Der Potenzial für politische Reformen im Iran wiederum macht das Land zu einem Aufstiegskandidaten in die Liga der Regionalmächte. Diese Entwicklung wird einerseits zu vermehrten Spannungen mit Saudi-Arabien führen, die die Gefahr einer bewaffneten Konfrontation zwischen beiden hochgerüsteten Ländern in sich birgt; andererseits werden auch die Animositäten zwischen Ankara und Teheran zunehmen.
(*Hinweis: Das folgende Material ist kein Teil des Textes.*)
-- pv_equiv track=rewrite | github.com/danieleschmidt/HE-Graph-Embeddings | scripts/code_quality_enhancer.py | enhance_docstrings
-- ===== SOURCE A (Python) =====
-- def enhance_docstrings(content: str) -> str:
--     """Add missing docstrings to functions and classes"""
--     lines = content.split('\n')
--     new_lines = []
--     i = 0
--
--     while i < len(lines):
--         line = lines[i]
--         new_lines.append(line)
--
--         # Check for function/class definitions without docstrings
--         if (line.strip().startswith('def ') or line.strip().startswith('class ')) and ':' in line:
--             # Look ahead to see if there's already a docstring
--             j = i + 1
--             has_docstring = False
--
--             while j < len(lines) and (lines[j].strip() == '' or lines[j].strip().startswith('#')):
--                 j += 1
--
--             if j < len(lines) and ('"""' in lines[j] or "'''" in lines[j]):
--                 has_docstring = True
--
--             if not has_docstring:
--                 # Add basic docstring
--                 indent = len(line) - len(line.lstrip())
--                 if line.strip().startswith('def '):
--                     func_name = line.split('def ')[1].split('(')[0]
--                     docstring = f'{" " * (indent + 4)}"""{func_name.replace("_", " ").title()}."""'
--                 else:
--                     class_name = line.split('class ')[1].split('(')[0].split(':')[0]
--                     docstring = f'{" " * (indent + 4)}"""{class_name} class."""'
--
--                 new_lines.append(docstring)
--
--         i += 1
--
--     return '\n'.join(new_lines)
-- ===== SOURCE B (Python) =====
-- def enhance_docstrings(content: str) -> str:
--     """Add missing docstrings to functions and classes"""
--     lines = content.split('\n')
--     out = []
--     follower = None  # first non-blank/non-comment line strictly below the current one
--     for line in reversed(lines):
--         s = line.strip()
--         if (s.startswith('def ') or s.startswith('class ')) and ':' in line:
--             if follower is None or ('"""' not in follower and "'''" not in follower):
--                 out.append(_default_doc(line, s))
--         out.append(line)
--         if not (s == '' or s.startswith('#')):
--             follower = line
--     out.reverse()
--     return '\n'.join(out)
--
--
-- def _default_doc(line, s):
--     pad = ' ' * (len(line) - len(line.lstrip()) + 4)
--     if s.startswith('def '):
--         body = line.split('def ')[1].split('(')[0].replace('_', ' ').title() + '.'
--     else:
--         body = line.split('class ')[1].split('(')[0].split(':')[0] + ' class.'
--     return pad + '"""' + body + '"""'
-- ===== Notes on version B (the rewrite author's own statement) =====
-- stated objective: alternative
-- what changed: A scans forward and, at every def/class line, runs an inner look-ahead loop past blank/comment lines; B is a single backward pass that carries the most recent content line seen so far in one variable, so the docstring decision is a constant-time test per line and there is no inner loop.
import Mathlib
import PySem

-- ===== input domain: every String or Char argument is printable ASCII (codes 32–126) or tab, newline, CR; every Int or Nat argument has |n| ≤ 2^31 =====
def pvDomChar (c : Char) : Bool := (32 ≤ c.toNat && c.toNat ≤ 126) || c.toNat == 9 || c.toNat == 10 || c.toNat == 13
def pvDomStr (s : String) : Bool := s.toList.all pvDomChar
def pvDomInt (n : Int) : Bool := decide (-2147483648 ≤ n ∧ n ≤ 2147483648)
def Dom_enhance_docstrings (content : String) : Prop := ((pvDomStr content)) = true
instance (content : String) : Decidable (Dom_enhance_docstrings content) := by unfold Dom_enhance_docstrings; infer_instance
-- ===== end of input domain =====

-- B replaces A's forward scan with an inner look-ahead loop by a single backward pass
-- that carries the nearest content line below as a variable; return values proved equal.

-- shared ASCII str.title machinery (exact on the ASCII domain Dom_); used by both ports
def pvIsAlphaA (c : Char) : Bool := (65 ≤ c.toNat && c.toNat ≤ 90) || (97 ≤ c.toNat && c.toNat ≤ 122)
def pvUpA (c : Char) : Char := if 97 ≤ c.toNat ∧ c.toNat ≤ 122 then Char.ofNat (c.toNat - 32) else c
def pvLowA (c : Char) : Char := if 65 ≤ c.toNat ∧ c.toNat ≤ 90 then Char.ofNat (c.toNat + 32) else c
def pvTitleAux : Bool → List Char → List Char
  | _, [] => []
  | prevCased, c :: cs =>
    if pvIsAlphaA c then (if prevCased then pvLowA c else pvUpA c) :: pvTitleAux true cs
    else c :: pvTitleAux false cs
-- str.title(), exact for ASCII input (Dom_ admits only ASCII)
def pvTitle (s : String) : String := String.ofList (pvTitleAux false s.toList)

-- ===== PORT A =====
def pvIsDefClass (line : String) : Bool :=
  (PySem.Str.startswith (PySem.Str.strip line) "def " ||
   PySem.Str.startswith (PySem.Str.strip line) "class ") && PySem.Str.isIn ":" line
def pvTriples (l : String) : Bool := PySem.Str.isIn "\"\"\"" l || PySem.Str.isIn "'''" l
def pvBlankOrComment (l : String) : Bool :=
  (PySem.Str.strip l == "") || PySem.Str.startswith (PySem.Str.strip l) "#"

-- the docstring A builds for an undocumented def/class line
-- (the .getD fallbacks are unreachable: the guard pvIsDefClass guarantees the split pieces exist)
def pvMkDoc (line : String) : String :=
  let indent := line.toList.length - (PySem.Str.lstrip line).toList.length
  let pad := String.ofList (List.replicate (indent + 4) ' ')
  if PySem.Str.startswith (PySem.Str.strip line) "def " then
    let name := (((PySem.Str.split? (((PySem.Str.split? line "def ").getD []).getD 1 "") "(").getD []).getD 0 "")
    pad ++ "\"\"\"" ++ pvTitle (PySem.Str.replace name "_" " ") ++ ".\"\"\""
  else
    let name := (((PySem.Str.split?
        (((PySem.Str.split? (((PySem.Str.split? line "class ").getD []).getD 1 "") "(").getD []).getD 0 "") ":").getD []).getD 0 "")
    pad ++ "\"\"\"" ++ name ++ " class.\"\"\""

-- A's inner 'while j < len(lines)' look-ahead over the suffix after the def/class line
def pvLookA : List String → Bool
  | [] => false
  | l :: ls => if pvBlankOrComment l then pvLookA ls else pvTriples l

-- A's outer 'while i < len(lines)' loop
def pvGoA : List String → List String
  | [] => []
  | line :: rest =>
    let tail := pvGoA rest
    if pvIsDefClass line then
      if pvLookA rest then line :: tail else line :: pvMkDoc line :: tail
    else line :: tail

def enhance_docstrings (content : String) : String :=
  PySem.Str.join "\n" (pvGoA ((PySem.Str.split? content "\n").getD []))

-- ===== PORT B =====
-- B's _default_doc(line, s): the body text is built first, then wrapped once
def pvDocB (line s : String) : String :=
  let pad := String.ofList (List.replicate
      (line.toList.length - (PySem.Str.lstrip line).toList.length + 4) ' ')
  let body :=
    if PySem.Str.startswith s "def " then
      pvTitle (PySem.Str.replace
        (((PySem.Str.split? (((PySem.Str.split? line "def ").getD []).getD 1 "") "(").getD []).getD 0 "")
        "_" " ") ++ "."
    else
      (((PySem.Str.split?
        (((PySem.Str.split? (((PySem.Str.split? line "class ").getD []).getD 1 "") "(").getD []).getD 0 "")
        ":").getD []).getD 0 "") ++ " class."
  pad ++ "\"\"\"" ++ body ++ "\"\"\""

-- one iteration of B's 'for line in reversed(lines)' loop; state = (follower, out)
def pvStepB (st : Option String × List String) (line : String) : Option String × List String :=
  let s := PySem.Str.strip line
  let out :=
    if (PySem.Str.startswith s "def " || PySem.Str.startswith s "class ")
        && PySem.Str.isIn ":" line then
      if (match st.1 with
          | none => true
          | some f => !(PySem.Str.isIn "\"\"\"" f || PySem.Str.isIn "'''" f)) then
        st.2 ++ [pvDocB line s]
      else st.2
    else st.2
  let out2 := out ++ [line]
  let fol := if (s == "") || PySem.Str.startswith s "#" then st.1 else some line
  (fol, out2)

def enhance_docstrings_alt (content : String) : String :=
  PySem.Str.join "\n"
    (((((PySem.Str.split? content "\n").getD []).reverse.foldl pvStepB (none, [])).2).reverse)

-- ===== PRECONDITION & SPEC =====
def Spec_enhance_docstrings (content : String) (out : String) : Prop := out = enhance_docstrings_alt content
instance (content : String) (out : String) : Decidable (Spec_enhance_docstrings content out) := by unfold Spec_enhance_docstrings; infer_instance

-- ===== CLAIM (what is proved, stated in full; the proofs are below) =====
def Claim_equal_enhance_docstrings : Prop := ∀ (content : String), Dom_enhance_docstrings content → Spec_enhance_docstrings content (enhance_docstrings content)

-- ===== LEMMAS AND PROOFS =====

-- proof-only helpers: the first non-blank/non-comment line of ls, else the carried f
def pvNC : List String → Option String → Option String
  | [], f => f
  | l :: ls, f => if pvBlankOrComment l then pvNC ls f else some l

def pvNeeds : Option String → Bool
  | none => true
  | some f => !(pvTriples f)

-- reference form of the output that B's backward fold produces on the suffix ls
def pvGaB : List String → Option String → List String
  | [], _ => []
  | line :: rest, f =>
    let tail := pvGaB rest f
    if pvIsDefClass line then
      if pvNeeds (pvNC rest f) then line :: pvDocB line (PySem.Str.strip line) :: tail
      else line :: tail
    else line :: tail

theorem pvLookA_eq (ls : List String) : pvLookA ls = !(pvNeeds (pvNC ls none)) := by
  induction ls with
  | nil => rfl
  | cons l ls ih =>
    by_cases h : pvBlankOrComment l = true
    · simpa [pvLookA, pvNC, h] using ih
    · simp [pvLookA, pvNC, h, pvNeeds]

theorem pvDoc_eq (line : String) : pvMkDoc line = pvDocB line (PySem.Str.strip line) := by
  have hq : ("." : String) ++ "\"\"\"" = ".\"\"\"" := by decide
  have hc : (" class." : String) ++ "\"\"\"" = " class.\"\"\"" := by decide
  unfold pvMkDoc pvDocB
  by_cases h : PySem.Str.startswith (PySem.Str.strip line) "def " = true <;>
    simp only [h, if_true, if_false, Bool.false_eq_true, String.append_assoc, hq, hc]

theorem pvCond1 (line : String) :
    ((PySem.Str.startswith (PySem.Str.strip line) "def "
      || PySem.Str.startswith (PySem.Str.strip line) "class ")
      && PySem.Str.isIn ":" line) = pvIsDefClass line := rfl

theorem pvCond2 (line : String) :
    ((PySem.Str.strip line == "") || PySem.Str.startswith (PySem.Str.strip line) "#")
      = pvBlankOrComment line := rfl

theorem pvCond3 (o : Option String) :
    (match o with
      | none => true
      | some f => !(PySem.Str.isIn "\"\"\"" f || PySem.Str.isIn "'''" f)) = pvNeeds o := by
  cases o <;> rfl

-- B's backward fold over a suffix, characterised: it yields the next-content line and
-- appends the (reversed) reference output of that suffix
theorem pvFoldB (ls : List String) (f0 : Option String) (out0 : List String) :
    ls.foldr (fun line st => pvStepB st line) (f0, out0)
      = (pvNC ls f0, out0 ++ (pvGaB ls f0).reverse) := by
  induction ls with
  | nil => simp [pvNC, pvGaB]
  | cons line rest ih =>
    rw [List.foldr_cons, ih]
    simp only [pvStepB, pvCond1, pvCond2, pvCond3, pvNC, pvGaB]
    by_cases hd : pvIsDefClass line = true <;>
      by_cases hn : pvNeeds (pvNC rest f0) = true <;>
        by_cases hb : pvBlankOrComment line = true <;>
          simp [hd, hn, hb, List.append_assoc]

theorem pvGoA_eq (ls : List String) : pvGoA ls = pvGaB ls none := by
  induction ls with
  | nil => rfl
  | cons line rest ih =>
    simp only [pvGoA, pvGaB, ih, pvLookA_eq, pvDoc_eq]
    by_cases hd : pvIsDefClass line = true
    · by_cases hn : pvNeeds (pvNC rest none) = true <;> simp [hd, hn]
    · simp [hd]

-- ===== VERDICT (by name: the statement is the Claim_ definition above) =====
theorem enhance_docstrings_spec : Claim_equal_enhance_docstrings := by
  intro content _
  unfold Spec_enhance_docstrings enhance_docstrings enhance_docstrings_alt
  rw [List.foldl_reverse]
  simp only [pvFoldB, List.nil_append, List.reverse_reverse, pvGoA_eq]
Dass die Türkei zuletzt immer mehr die Nähe zu Saudi-Arabien gesucht hat, und Russland - ein wichtiger Verbündeter Teherans - bei seinem Versuch, über ein verstärktes Engagement in Syrien wieder stärker im Nahen Osten zu fassen, erfolgreich war, verkompliziert die Lage weiter.
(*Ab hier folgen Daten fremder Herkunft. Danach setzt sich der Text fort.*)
-- pv_equiv track=rewrite | github.com/liskos/kudryshov | ege6/177.py | f
-- ===== SOURCE A (Python) =====
-- def f(s):
--     s = s // 9
--     n = 12
--     while s < 220:
--         if (s +n) % 3 == 0:
--             s = s + 7
--         n = n + 17
--     return n
-- ===== SOURCE B (Python) =====
-- def f(s):
--     s0 = s // 9
--     if s0 >= 220:
--         return 12
--     k = s0 % 3
--     fires = (220 - s0 + 6) // 7
--     return 12 + 17 * (k + fires)
-- ===== Notes on version B (the rewrite author's own statement) =====
-- stated objective: faster
-- what changed: Replaced the iteration-by-iteration while-loop with a closed-form computation: the number of unchanged lead-in iterations comes from a mod-three residue and the number of incrementing iterations from one ceiling division, and the result is the start value plus the step times that total.
import Mathlib
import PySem

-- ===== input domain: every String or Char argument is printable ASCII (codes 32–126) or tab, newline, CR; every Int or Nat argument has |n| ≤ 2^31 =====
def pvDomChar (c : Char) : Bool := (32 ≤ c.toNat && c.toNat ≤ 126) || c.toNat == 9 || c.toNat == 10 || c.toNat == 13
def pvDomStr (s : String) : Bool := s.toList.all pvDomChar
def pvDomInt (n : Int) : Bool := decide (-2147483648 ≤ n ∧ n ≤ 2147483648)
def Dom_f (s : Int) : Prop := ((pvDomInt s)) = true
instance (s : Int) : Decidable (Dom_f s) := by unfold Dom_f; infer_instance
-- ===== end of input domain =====

-- B computes the loop's result in closed form: constant-count arithmetic instead of A's scan, whose iteration count grows linearly in 220 - s//9 (objective: faster, asymptotic).

-- ===== PORT A =====
-- A's while loop, step for step; the Nat fuel is only a totality guard
-- (f passes 3*(220 - s0) + 3, which exceeds the loop's iteration count:
-- each iteration either adds 7 to s or strictly decreases (s+n) % 3).
def fLoop (fuel : Nat) (s n : Int) : Int :=
  match fuel with
  | 0 => n
  | fuel + 1 =>
    if s < 220 then
      if PySem.Int.mod (s + n) 3 = 0 then fLoop fuel (s + 7) (n + 17)
      else fLoop fuel s (n + 17)
    else n

def f (s : Int) : Int :=
  let s0 := PySem.Int.floordiv s 9
  fLoop (3 * (220 - s0) + 3).toNat s0 12

-- ===== PORT B =====
def f_alt (s : Int) : Int :=
  let s0 := PySem.Int.floordiv s 9
  if s0 ≥ 220 then 12
  else
    let k := PySem.Int.mod s0 3
    let fires := PySem.Int.floordiv (220 - s0 + 6) 7
    12 + 17 * (k + fires)

-- ===== PRECONDITION & SPEC =====
def Spec_f (s : Int) (out : Int) : Prop := out = f_alt s
instance (s : Int) (out : Int) : Decidable (Spec_f s out) := by unfold Spec_f; infer_instance

-- ===== CLAIM (what is proved, stated in full; the proofs are below) =====
def Claim_equal_f : Prop := ∀ (s : Int), Dom_f s → Spec_f s (f s)

-- ===== LEMMAS AND PROOFS =====

-- closed-form characterisation of the loop, for any sufficient fuel
theorem fLoop_closed : ∀ (fuel : Nat) (s n : Int),
    3 * (220 - s) + PySem.Int.mod (s + n) 3 < (fuel : Int) →
    fLoop fuel s n = if s < 220 then n + 17 * (PySem.Int.mod (s + n) 3 + (220 - s + 6) / 7) else n := by
  intro fuel
  induction fuel with
  | zero =>
    intro s n hf
    have hm := PySem.Int.mod_eq_emod_of_pos (a := s + n) (b := 3) (by omega)
    have : ¬ s < 220 := by omega
    simp [fLoop, this]
  | succ fuel ih =>
    intro s n hf
    have hm := PySem.Int.mod_eq_emod_of_pos (a := s + n) (b := 3) (by omega)
    by_cases hs : s < 220
    · simp only [fLoop, hs, if_true]
      by_cases hz : PySem.Int.mod (s + n) 3 = 0
      · have hm2 := PySem.Int.mod_eq_emod_of_pos (a := s + 7 + (n + 17)) (b := 3) (by omega)
        rw [if_pos hz, ih (s + 7) (n + 17) (by omega)]
        by_cases h7 : s + 7 < 220
        · rw [if_pos h7]; omega
        · rw [if_neg h7]; omega
      · have hm2 := PySem.Int.mod_eq_emod_of_pos (a := s + (n + 17)) (b := 3) (by omega)
        rw [if_neg hz, ih s (n + 17) (by omega), if_pos hs]
        omega
    · simp [fLoop, hs]

-- ===== VERDICT (by name: the statement is the Claim_ definition above) =====
theorem f_spec : Claim_equal_f := by
  intro s _
  unfold Spec_f f f_alt
  dsimp only
  set s0 := PySem.Int.floordiv s 9 with hs0
  have hm := PySem.Int.mod_eq_emod_of_pos (a := s0 + 12) (b := 3) (by omega)
  have hm3 := PySem.Int.mod_eq_emod_of_pos (a := s0) (b := 3) (by omega)
  rw [fLoop_closed _ s0 12 (by omega)]
  by_cases h : s0 < 220
  · have hd := PySem.Int.floordiv_eq_ediv_of_pos (a := 220 - s0 + 6) (b := 7) (by omega)
    rw [if_pos h, if_neg (by omega)]
    omega
  · rw [if_neg h, if_pos (by omega)]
Der Krieg in Syrien und dem Irak ist nicht ohne Grund als Stellvertreterkrieg zwischen dem schiitischen Iran und dem sunnitischen Saudi-Arabien interpretiert worden. Dass auch der Krieg im Jemen zwischen den schiitischen und vom Iran unterstützten Huthie-Rebellen und der von Saudi-Arabien, Ägypten, Jordanien, Marokko und Pakistan unterstützten Regierung von Abed Rabbo Mansur Hadi ebenfalls und nicht ganz zu Unrecht als Stellvertreterkrieg zwischen Teheran und Riad gedeutet wird, ist ein weiteres Alarmsignal. Die saudische Militärintervention zugunsten der sunnitischen Machthaber in Bahrain zur Niederschlagung einer Rebellion der schiitischen Bevölkerungsmehrheit im Land passt ebenso ins Bild einer sich immer weiter zuspitzenden Rivalität zwischen Iran und Saudi Arabien.

Eine zentrale Zukunftsfrage betrifft die Rolle des politischen Islam in der Region: Von der 2013 für ihre Nähe zur Muslimbruderschaft verbotenen Freiheits- und Gerechtigkeitspartei in Ägypten über Ennahda in Tunesien, Hamas in Gaza, bis hin zur AKP in der Türkei war in den vergangenen Jahren ein Erstarken islamischer Parteien zu beobachten. Wohin werden sich diese Parteien entwickeln? Könnte Pragmatismus eines Tages über die Ideologie obsiegen?